If you’ve never heard of Coursera, they partner with universities to offer free online courses. The Machine Learning course is taught by Professor Andrew Ng from Stanford. It’s a well known course, at least in online/programming circles. It runs for ten weeks, and we are entering the second week of lectures and assignments.
Intro to Machine Learning
The first thing covered in week one’s lectures is what exactly is machine learning. Ng acknowledges that there are many different definitions, but the first one he offers is this: Machine Learning is the field of study that gives computers the ability to learn without being explicitly programmed.
The first week”s lectures include example applications of machine learning. One involves a program which takes as input two microphone feeds (seen here at 0:38) . Two people are in the room. One is counting aloud to ten in English, the other in Spanish. The machine learning algorithm is able to separate the overlapping English and Spanish into two separate audio tracks. It analyzes the sound data and looks for patterns in the data. It is able to recognize that one voice is distinct from the other, and separate the sounds accordingly.
After the introductory videos comes the main topic for the week, Single Variable Linear Regression. This is the same linear regression used in introductory Statistics courses. The idea is to take a set of data consisting of tuples, (x, y) and find a “best fit” line that passes as closely as possible through all of the data points. Wikipedia has a good description of simple linear regression.
Single variable linear regression is easily solved in a closed-formula form. But Ng takes the opportunity to introduce gradient descent, which is an optimization algorithm used widely in machine learning and other fields.
Gradient descent takes a function (the cost function for linear regression, in this case) and starts at a random point (the proposed values for the slope and intercept). At every iteration, it uses the gradient of the function to adjust its current position in the direction of greatest decrease. Because the cost function for linear regression is convex, as the algorithm steps in the downward direction it will eventually reach the global minimum. This point corresponds to the slope and intercept of the best fit line through the data.

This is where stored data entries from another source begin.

-- A's port reduces to "None"-or-join over the positive items sorted by the priority key
lemma pv_A_eq (sc : List (String × Int)) :
    build_stoich_label_py sc =
      (let L := ((PySem.Dict.ofList sc).items).filter (fun p => decide (0 < p.2))
       if L = [] then "None"
       else PySem.Str.join ""
         ((PySem.List.sorted L (fun kv => pvKeyB kv.1)).map
           (fun kv => if kv.2 = 1 then kv.1 else kv.1 ++ PySem.Int.toStr kv.2))) := by
  simp only [build_stoich_label_py]
  set L := ((PySem.Dict.ofList sc).items).filter (fun p => decide (0 < p.2)) with hLdef
  have hnd : (L.map Prod.fst).Nodup := by
    have h0 : ((PySem.Dict.ofList sc).items.map Prod.fst).Nodup := PySem.Dict.nodup_keys_ofList sc
    exact (List.Sublist.map Prod.fst (List.filter_sublist)).nodup h0
  by_cases hL : L = []
  · rw [if_pos hL, if_pos hL]
  rw [if_neg hL, if_neg hL]
  rcases pv_filter_key_char L hnd "Pb" with hpb | ⟨pv, hpb⟩ <;>
    rcases pv_filter_key_char L hnd "I" with hif | ⟨iv, hif⟩
  · -- no Pb, no I
    rw [pv_sorted_decomp L hnd, hpb, hif,
      pv_and_drop_right _ hif, pv_filter_not_eq_self hpb]
    simp only [pv_contains_false hpb, pv_contains_false hif, Bool.false_eq_true, if_false]
    rw [pv_loop L hnd []]
    simp
  · -- no Pb, I present
    have hndI : ((L.filter (fun p => !(p.1 == "I"))).map Prod.fst).Nodup :=
      (List.Sublist.map Prod.fst (List.filter_sublist)).nodup hnd
    rw [pv_sorted_decomp L hnd, hpb, hif, pv_and_drop_left _ hpb]
    simp only [pv_contains_false hpb, Bool.false_eq_true, if_false,
      pv_contains_true hif, pv_pop_eq hnd hif, if_true]
    rw [pv_loop (L.filter (fun p => !(p.1 == "I"))) hndI]
    simp
  · -- Pb present, no I
    have hndPb : ((L.filter (fun p => !(p.1 == "Pb"))).map Prod.fst).Nodup :=
      (List.Sublist.map Prod.fst (List.filter_sublist)).nodup hnd
    have hifL1 : (L.filter (fun p => !(p.1 == "Pb"))).filter (fun p => p.1 == "I") = [] := by
      rw [pv_filter_I_after_Pb, hif]
    rw [pv_sorted_decomp L hnd, hpb, hif, pv_and_drop_right _ hif]
    simp only [pv_contains_true hpb, pv_pop_eq hnd hpb, if_true,
      pv_contains_false hifL1, Bool.false_eq_true, if_false]
    rw [pv_loop (L.filter (fun p => !(p.1 == "Pb"))) hndPb]
    simp
  · -- Pb and I present
    have hndPb : ((L.filter (fun p => !(p.1 == "Pb"))).map Prod.fst).Nodup :=
      (List.Sublist.map Prod.fst (List.filter_sublist)).nodup hnd
    have hifL1 : (L.filter (fun p => !(p.1 == "Pb"))).filter (fun p => p.1 == "I") = [("I", iv)] := by
      rw [pv_filter_I_after_Pb, hif]
    have hndR : ((L.filter (fun p => !(p.1 == "Pb") && !(p.1 == "I"))).map Prod.fst).Nodup :=
      (List.Sublist.map Prod.fst (List.filter_sublist)).nodup hnd
    rw [pv_sorted_decomp L hnd, hpb, hif]
    simp only [pv_contains_true hpb, pv_pop_eq hnd hpb, if_true,
      pv_contains_true hifL1, pv_pop_eq hndPb hifL1]
    rw [pv_filter_rest, pv_loop (L.filter (fun p => !(p.1 == "Pb") && !(p.1 == "I"))) hndR]
    simp

-- ===== B-side lemmas: the insertion fold builds the key-sorted formatted list =====

lemma pv_ins_perm (l : List (String × String)) (kp : String × String) :
    (pvInsertB l kp).Perm (kp :: l) := by
  induction l with
  | nil => simp [pvInsertB]
  | cons x t ih =>
    simp only [pvInsertB]
    split_ifs with h
    · exact (ih.cons x).trans (List.Perm.swap kp x t)
    · exact List.Perm.refl _

lemma pv_ins_mem {l : List (String × String)} {kp y : String × String}
    (h : y ∈ pvInsertB l kp) : y = kp ∨ y ∈ l := by
  have := (pv_ins_perm l kp).mem_iff.mp h
  simpa using this
-- the main simulation: A's stateful search returns its state unchanged and appends exactly
-- the solutions B's pure extend computes
theorem search_eq_extend (G1 G2 : PySem.Dict Int (List Int)) (n : Int)
    (pm : PySem.Dict Int (List Int)) (deg1 deg2 order : List Int)
    (hpm : ∀ u ∈ order, pm.getD u [] = (PySem.List.pyRange 1 (n + 1) 1).filter
      (fun v => PySem.List.pyGetD deg2 v 0 == PySem.List.pyGetD deg1 u 0))
    (horder : ∀ x ∈ order, 1 ≤ x ∧ x < n + 1)
    (hnodup : order.Nodup) (hlen : order.length = n.toNat) :
    ∀ (fuel pos : Nat) (used : List Bool) (cmap : List Int) (sols : List (List Int)),
      used.length = (n + 1).toNat → cmap.length = (n + 1).toNat →
      (∀ v : Int, 1 ≤ v → v < n + 1 → (used.getD v.toNat false = true ↔ v ∈ cmap)) →
      (∀ (k : Nat) (hk : k < order.length), pos ≤ k → cmap.getD (order[k]).toNat 0 = 0) →
      pvSearchA G1 G2 n pm order fuel pos (used, cmap, sols)
        = (used, cmap, sols ++ pvExtendB G1 G2 n deg1 deg2 order fuel pos cmap) := by
  intro fuel
  induction fuel with
  | zero =>
    intro pos used cmap sols _ _ _ _
    simp only [pvSearchA, pvExtendB]
    split_ifs with h <;> simp
  | succ f ihf =>
    intro pos used cmap sols hul hcl hused hfree
    by_cases hpos : n ≤ (pos : Int)
    · simp only [pvSearchA, pvExtendB, if_pos hpos]
    · simp only [pvSearchA, pvExtendB, if_neg hpos]
      have hposlt : pos < order.length := by rw [hlen]; omega
      have hu_eq : PySem.List.pyGetD order (pos : Int) 0 = order[pos] := by
        rw [PySem.List.pyGetD_natCast]
        exact List.getD_eq_getElem order 0 hposlt
      rw [hu_eq]
      have humem : order[pos] ∈ order := List.getElem_mem hposlt
      obtain ⟨hu1, hu2⟩ := horder order[pos] humem
      have hulen : (order[pos]).toNat < cmap.length := by rw [hcl]; omega
      have hcm0 : cmap[(order[pos]).toNat] = 0 := by
        have h := hfree pos hposlt (Nat.le_refl pos)
        rwa [List.getD_eq_getElem cmap 0 hulen] at h
      have hsplice : ∀ v : Int,
          PySem.List.slice cmap none (some order[pos]) ++ [v] ++
            PySem.List.slice cmap (some (order[pos] + 1)) none
          = cmap.set (order[pos]).toNat v :=
        fun v => splice_eq_set cmap order[pos] v (by omega) hulen
      simp only [hsplice]
      rw [hpm order[pos] humem]
      have hnest : List.foldl
          (fun sols v =>
            if ((PySem.List.pyGetD deg2 v 0 == PySem.List.pyGetD deg1 order[pos] 0) && !cmap.contains v &&
                pvConsistentB G1 G2 cmap order[pos] v) = true then
              sols ++ pvExtendB G1 G2 n deg1 deg2 order f (pos + 1) (cmap.set (order[pos]).toNat v)
            else sols)
          [] (PySem.List.pyRange 1 (n + 1) 1)
          = List.foldl
          (fun sols v =>
            if (PySem.List.pyGetD deg2 v 0 == PySem.List.pyGetD deg1 order[pos] 0) = true then
              (if (!cmap.contains v && pvConsistentB G1 G2 cmap order[pos] v) = true then
                sols ++ pvExtendB G1 G2 n deg1 deg2 order f (pos + 1) (cmap.set (order[pos]).toNat v)
              else sols)
            else sols)
          [] (PySem.List.pyRange 1 (n + 1) 1) := by
        apply PySem.List.foldl_congr_mem
        intro acc x _
        cases hA : (PySem.List.pyGetD deg2 x 0 == PySem.List.pyGetD deg1 order[pos] 0) with
        | true =>
          simp only [hA, Bool.true_and]
          rw [if_pos trivial]
        | false =>
          simp only [hA, Bool.false_and]
          rw [if_neg (show ¬((false : Bool) = true) by simp),
            if_neg (show ¬((false : Bool) = true) by simp)]
      rw [hnest, PySem.List.foldl_if_eq_foldl_filter]
      have hsub : ∀ c ∈ (PySem.List.pyRange 1 (n + 1) 1).filter
          (fun v => PySem.List.pyGetD deg2 v 0 == PySem.List.pyGetD deg1 order[pos] 0),
          1 ≤ c ∧ c < n + 1 := by
        intro c hcmem
        exact PySem.List.mem_pyRange_one.mp (List.mem_of_mem_filter hcmem)
      have key : ∀ (l : List Int), (∀ c ∈ l, 1 ≤ c ∧ c < n + 1) →
          ∀ (sols : List (List Int)),
          pvLoopA (pvSearchA G1 G2 n pm order f (pos + 1))
            (fun st c => !PySem.List.pyGetD st.1 c false && pvCheckA G1 G2 st.2.1 order[pos] c)
            order[pos] l (used, cmap, sols)
          = (used, cmap,
              l.foldl (fun s v =>
                if (!cmap.contains v && pvConsistentB G1 G2 cmap order[pos] v) = true then
                  s ++ pvExtendB G1 G2 n deg1 deg2 order f (pos + 1) (cmap.set (order[pos]).toNat v)
                else s) sols) := by
        intro l
        induction l with
        | nil => intro _ sols; simp [pvLoopA]
        | cons c rest ih =>
          intro hsubl sols
          obtain ⟨hc1, hc2⟩ := hsubl c (List.mem_cons_self)
          have hcidx : c.toNat < used.length := by rw [hul]; omega
          have hbit : PySem.List.pyGetD used c false = cmap.contains c := by
            rw [PySem.List.pyGetD_of_nonneg used false (by omega), List.contains_eq_mem]
            have h := hused c hc1 hc2
            by_cases hm : c ∈ cmap
            · simp only [hm, decide_true]; exact h.mpr hm
            · simp only [hm, decide_false]
              cases hb : used.getD c.toNat false
              · rfl
              · exact absurd (h.mp hb) hm
          simp only [pvLoopA, List.foldl_cons]
          rw [hbit, check_eq_consistent G1 G2 cmap order[pos] c]
          by_cases hgo : (!cmap.contains c && pvConsistentB G1 G2 cmap order[pos] c) = true
          · rw [if_pos hgo, if_pos hgo]
            have hcnot : c ∉ cmap := by
              have h1 := (Bool.and_eq_true _ _).mp hgo |>.1
              simp [List.contains_eq_mem] at h1
              exact h1
            rw [PySem.List.pySetD_of_nonneg used true (by omega : (0:Int) ≤ c),
              PySem.List.pySetD_of_nonneg cmap c (by omega : (0:Int) ≤ order[pos])]
            rw [ihf (pos + 1) (used.set c.toNat true) (cmap.set (order[pos]).toNat c) sols
              (by simp [hul]) (by simp [hcl])
              (by
                intro v hv1 hv2
                by_cases hvc : v = c
                · subst hvc
                  constructor
                  · intro _
                    rw [mem_set_iff_of_zero cmap (order[pos]).toNat hulen hcm0 v (by omega) v]
                    exact Or.inl rfl
                  · intro _
                    simp [List.getD, List.getElem?_set_self, hcidx]
                · have htn : v.toNat ≠ c.toNat := by omega
                  have hset : (used.set c.toNat true).getD v.toNat false = used.getD v.toNat false := by
                    simp [List.getD, List.getElem?_set_ne (Ne.symm htn)]
                  rw [hset, mem_set_iff_of_zero cmap (order[pos]).toNat hulen hcm0 v (by omega) c]
                  rw [hused v hv1 hv2]
                  constructor
                  · exact Or.inr
                  · rintro (h | h)
                    · exact absurd h hvc
                    · exact h)
              (by
                intro k hk hkge
                have hkp : k ≠ pos := by omega
                have hne : order[k] ≠ order[pos] := fun he => hkp (hnodup.getElem_inj_iff.mp he)
                obtain ⟨hb1, hb2⟩ := horder order[k] (List.getElem_mem hk)
                have htn : (order[k]).toNat ≠ (order[pos]).toNat := by omega
                have hset : (cmap.set (order[pos]).toNat c).getD (order[k]).toNat 0
                    = cmap.getD (order[k]).toNat 0 := by
                  simp [List.getD, List.getElem?_set_ne (Ne.symm htn)]
                rw [hset]
                exact hfree k hk (by omega))]
            have husedc : used[c.toNat] = false := by
              have h := hused c hc1 hc2
              cases hb : used.getD c.toNat false
              · rwa [List.getD_eq_getElem used false hcidx] at hb
              · exact absurd (h.mp hb) hcnot
            have hrest1 : PySem.List.pySetD (used.set c.toNat true) c false = used := by
              rw [PySem.List.pySetD_of_nonneg _ false (by omega : (0:Int) ≤ c), List.set_set]
              conv_rhs => rw [← List.set_getElem_self hcidx]
              rw [husedc]
            have hrest2 : PySem.List.pySetD (cmap.set (order[pos]).toNat c) order[pos] 0 = cmap := by
              rw [PySem.List.pySetD_of_nonneg _ 0 (by omega : (0:Int) ≤ order[pos]), List.set_set]
              conv_rhs => rw [← List.set_getElem_self hulen]
              rw [hcm0]
            simp only [hrest1, hrest2]
            exact ih (fun x hx => hsubl x (List.mem_cons_of_mem c hx)) _
          · rw [if_neg hgo, if_neg hgo]
            exact ih (fun x hx => hsubl x (List.mem_cons_of_mem c hx)) sols
      rw [key _ hsub sols]
      have hflat : ∀ (init : List (List Int)),
          ((PySem.List.pyRange 1 (n + 1) 1).filter
            (fun v => PySem.List.pyGetD deg2 v 0 == PySem.List.pyGetD deg1 order[pos] 0)).foldl
            (fun s v =>
              if (!cmap.contains v && pvConsistentB G1 G2 cmap order[pos] v) = true then
                s ++ pvExtendB G1 G2 n deg1 deg2 order f (pos + 1) (cmap.set (order[pos]).toNat v)
              else s) init
          = init ++ ((PySem.List.pyRange 1 (n + 1) 1).filter
            (fun v => PySem.List.pyGetD deg2 v 0 == PySem.List.pyGetD deg1 order[pos] 0)).flatMap
            (fun v =>
              if (!cmap.contains v && pvConsistentB G1 G2 cmap order[pos] v) = true then
                pvExtendB G1 G2 n deg1 deg2 order f (pos + 1) (cmap.set (order[pos]).toNat v)
              else []) := by
        intro init
        rw [← PySem.List.foldl_append_eq_flatMap]
        apply PySem.List.foldl_congr_mem
        intro acc x _
        cases h : (!cmap.contains x && pvConsistentB G1 G2 cmap order[pos] x) with
        | true =>
          rw [if_pos (h ▸ rfl), if_pos (h ▸ rfl)]
        | false =>
          rw [if_neg (by simp [h]), if_neg (by simp [h])]
          simp
      rw [hflat sols, hflat []]
      simp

The online course includes homework assignments. These will be programming projects using Octave or Matlab. To get a little more experience with Matlab, I wrote a simple script to produce a vector x (the input values) of random data points and a vector y, where each element of y = 2 * x – 4. Then I used the Matlab function awgn() to add noise to the data. This gave me a set of 50 data points:
The script then runs gradient descent to perform linear regression. After 1500 iterations, it produces the best fit line with a slope of 2.054 and intercept of -3.648. For comparison, Matlab’s polyfit() function returns the regression line having a slope of 2.055 and an intercept of -3.653. The line produced by gradient descent is plotted against the data here:
Real World Uses (Sort of)
What I’ve learned so far has come in handy already. I was able to give a decent answer to someone’s question on Stack Overflow: What is the difference between linear regression and logistic regression?
The Stack Overflow question led me to finally investigate why we use the word regression to describe finding the best-fit line. I found this post that describes it pretty well (and it mixes in some baseball, too).